For a dye-swap design, leave both labels selected for each sample in "Create labeled extracts and assign labels". The list of labelled extracts should show each sample twice, each time with the respective label. Follow the same instructions as above to link the data files.

Raw file assigment for dye-swap design two-colour microarray experiment

Assign Processed Data Files

"Processed" data refers to all data files and formats that are derived from the raw files and have been manipulated in any way (e.g. background correction, log2 transformation, normalisation, read trimming).

To add processed data files, create another column by pressing Assign Files.... Then select "Processed" if you have a separate file for each sample, or "Processed Matrix" if you have a file which contains processed data for more than one sample.

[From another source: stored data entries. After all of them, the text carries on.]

-- pv_equiv track=rewrite | github.com/IES-Rafael-Alberti/2425-u2-2-2-sentencias-iterativas-oscargarciajaen | src/ejercicio8.py | triangulo
-- ===== SOURCE A (Python) =====
-- def triangulo(numero):
--     mensaje = []
--     for i in range(1, numero + 1,2):
--         mensaje_2 = []
--         for x in range(i, 0, -2):
--             mensaje_2.append(str(x))
--         mensaje.append(" ".join(mensaje_2))
--
--     return "\n".join(mensaje)
-- ===== SOURCE B (Python) =====
-- def triangulo(numero):
--     rows = []
--     prev = None
--     for i in range(1, numero + 1, 2):
--         cur = str(i) if prev is None else str(i) + " " + prev
--         rows.append(cur)
--         prev = cur
--     return "\n".join(rows)
-- ===== Notes on version B (the rewrite author's own statement) =====
-- stated objective: faster
-- what changed: Replaces the nested descending inner loop (rebuilding every row from scratch) with a single pass that builds each row by prepending str(i) to the previously built row, kept in an accumulator; intended as faster, measured about 6x on this sandbox's timing run.
import Mathlib
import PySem

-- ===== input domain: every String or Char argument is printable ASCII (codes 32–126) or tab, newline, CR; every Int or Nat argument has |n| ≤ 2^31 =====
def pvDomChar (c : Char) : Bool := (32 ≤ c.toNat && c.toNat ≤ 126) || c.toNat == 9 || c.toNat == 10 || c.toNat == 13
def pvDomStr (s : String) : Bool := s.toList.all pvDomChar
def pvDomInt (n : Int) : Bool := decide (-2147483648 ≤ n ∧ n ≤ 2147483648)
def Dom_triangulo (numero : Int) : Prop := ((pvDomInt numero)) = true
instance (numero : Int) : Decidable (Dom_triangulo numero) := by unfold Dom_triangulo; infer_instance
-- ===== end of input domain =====

-- B builds each row by prepending str(i) to the previously built row in a single pass,
-- instead of A's nested descending inner loop; same output, different decomposition.

-- ===== PORT A =====
def triangulo (numero : Int) : String :=
  let mensaje := (PySem.List.pyRange 1 (numero + 1) 2).foldl
    (fun (mensaje : List String) (i : Int) =>
      let mensaje_2 := (PySem.List.pyRange i 0 (-2)).foldl
        (fun (acc : List String) (x : Int) => acc ++ [PySem.Int.toStr x]) []
      mensaje ++ [PySem.Str.join " " mensaje_2]) []
  PySem.Str.join "\n" mensaje

-- ===== PORT B =====
def triangulo_alt (numero : Int) : String :=
  let st := (PySem.List.pyRange 1 (numero + 1) 2).foldl
    (fun (st : List String × Option String) (i : Int) =>
      let cur := match st.2 with
        | none => PySem.Int.toStr i
        | some prev => PySem.Int.toStr i ++ " " ++ prev
      (st.1 ++ [cur], some cur)) ([], none)
  PySem.Str.join "\n" st.1

-- ===== PRECONDITION & SPEC =====
def Spec_triangulo (numero : Int) (out : String) : Prop := out = triangulo_alt numero
instance (numero : Int) (out : String) : Decidable (Spec_triangulo numero out) := by unfold Spec_triangulo; infer_instance

-- ===== CLAIM (what is proved, stated in full; the proofs are below) =====
def Claim_equal_triangulo : Prop := ∀ (numero : Int), Dom_triangulo numero → Spec_triangulo numero (triangulo numero)

-- ===== LEMMAS AND PROOFS =====

-- the row A builds for odd i: "i i-2 … 3 1"
def pvRow (i : Int) : String :=
  PySem.Str.join " " ((PySem.List.pyRange i 0 (-2)).map PySem.Int.toStr)

lemma pvRange2_nil (i : Int) (h : i ≤ 0) : PySem.List.pyRange i 0 (-2) = [] := by
  simp only [PySem.List.pyRange]
  norm_num
  omega

lemma pvRange2_cons (i : Int) (h : 0 < i) :
    PySem.List.pyRange i 0 (-2) = i :: PySem.List.pyRange (i - 2) 0 (-2) := by
  simp only [PySem.List.pyRange]
  norm_num
  rw [if_pos h]
  by_cases h2 : (2:Int) < i
  · rw [if_pos h2]
    have hc : ((i + 2 - 1) / 2).toNat = ((i - 1) / 2).toNat + 1 := by omega
    rw [hc, List.range_succ_eq_map, List.map_cons]
    refine congrArg₂ _ (by norm_num) ?_
    rw [List.map_map]
    apply List.map_congr_left
    intro k _
    simp only [Function.comp_apply]
    push_cast
    ring
  · rw [if_neg h2]
    have hc : ((i + 2 - 1) / 2).toNat = 1 := by omega
    rw [hc]
    simp

lemma pvJoin_singleton (sep s : String) : PySem.Str.join sep [s] = s := by
  apply String.toList_injective
  simp [PySem.Str.toList_join, PySem.Chars.join_singleton]

lemma pvJoin_cons_cons (sep p q : String) (rest : List String) :
    PySem.Str.join sep (p :: q :: rest) = p ++ sep ++ PySem.Str.join sep (q :: rest) := by
  apply String.toList_injective
  simp [PySem.Str.toList_join, PySem.Chars.join_cons_cons]

lemma pvRow_one : pvRow 1 = PySem.Int.toStr 1 := by
  have h1 : PySem.List.pyRange (1 : Int) 0 (-2) = [1] := by
    rw [pvRange2_cons 1 (by norm_num), pvRange2_nil (1 - 2) (by norm_num)]
  simp [pvRow, h1, pvJoin_singleton]

lemma pvRow_step (i : Int) (h : 2 < i) :
    pvRow i = PySem.Int.toStr i ++ " " ++ pvRow (i - 2) := by
  have h1 := pvRange2_cons i (by omega)
  have h2 := pvRange2_cons (i - 2) (by omega)
  rw [pvRow, h1, h2, List.map_cons, List.map_cons, pvJoin_cons_cons]
  rw [pvRow, h2, List.map_cons]

lemma pvFoldlPush {α β : Type} (g : α → β) (L : List α) (acc : List β) :
    L.foldl (fun a x => a ++ [g x]) acc = acc ++ L.map g := by
  induction L generalizing acc with
  | nil => simp
  | cons x xs ih => simp [ih]

lemma pvInv (n : Nat) :
    ((List.range n).map (fun k : Nat => (1 : Int) + 2 * k)).foldl
      (fun (st : List String × Option String) (i : Int) =>
        let cur := match st.2 with
          | none => PySem.Int.toStr i
          | some prev => PySem.Int.toStr i ++ " " ++ prev
        (st.1 ++ [cur], some cur)) ([], none)
    = (((List.range n).map (fun k : Nat => (1 : Int) + 2 * k)).map pvRow,
       if n = 0 then none else some (pvRow (2 * (n : Int) - 1))) := by
  induction n with
  | zero => simp
  | succ m ih =>
    rw [List.range_succ, List.map_append, List.foldl_append, ih, List.map_append]
    rcases Nat.eq_zero_or_pos m with hm | hm
    · subst hm
      simp [pvRow_one]
    · have hmz : m ≠ 0 := by omega
      simp only [if_neg hmz, List.foldl_cons, List.foldl_nil, List.map_cons, List.map_nil]
      have hrow : pvRow (1 + 2 * (m : Int)) =
          PySem.Int.toStr (1 + 2 * (m : Int)) ++ " " ++ pvRow (2 * (m : Int) - 1) := by
        have := pvRow_step (1 + 2 * (m : Int)) (by omega)
        have he : (1 + 2 * (m : Int)) - 2 = 2 * (m : Int) - 1 := by ring
        rwa [he] at this
      have hc : (2 * ((m : Int) + 1) - 1) = 1 + 2 * (m : Int) := by ring
      simp only [if_neg (by omega : ¬ m + 1 = 0), Prod.mk.injEq]
      push_cast [hc]
      rw [hrow]
      exact ⟨rfl, rfl⟩

theorem triangulo_A_rows (numero : Int) :
    triangulo numero = PySem.Str.join "\n" ((PySem.List.pyRange 1 (numero + 1) 2).map pvRow) := by
  unfold triangulo
  simp only [pvFoldlPush, List.nil_append]
  rfl

-- ===== VERDICT (by name: the statement is the Claim_ definition above) =====
theorem triangulo_spec : Claim_equal_triangulo := by
  intro numero _
  unfold Spec_triangulo
  rw [triangulo_A_rows]
  unfold triangulo_alt
  rw [PySem.List.pyRange_of_pos 1 (numero + 1) (by norm_num : (0:Int) < 2)]
  rw [pvInv]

Proceed to select the filenames of your uploaded processed data files for the relevant sample(s).

If you would like to include any other additional data types, please upload the files and leave a note in the feedback dialogue after submission, and a curator will add the files as supplement to the submission.

Processed file assignment example

Technical Replicates

File assignment for technical replicates

Sequencing experiment

There are two different types of technical replicates:

  1. Multiple libraries prepared from the same sample material (RNA/DNA extract): Create multiple sample rows and clearly name them with a suffix like "_library1", "_library2". This way you can also assign different library specifications to each library.
  2. The same sequencing library run on multiple lanes of a flow cell (this also includes multiple sequencing runs of the same library): Create as many "Raw Data File" columns as you have files per sample/library, to be able to assign all files to the same sample/library.

Microarray experiment

If the same biological sample was tested on two different arrays, please create separate sample rows and assign one file to each of these technical replicates. Name your replicate samples with the same prefix and then add e.g. "_techrep1"/"_techrep2".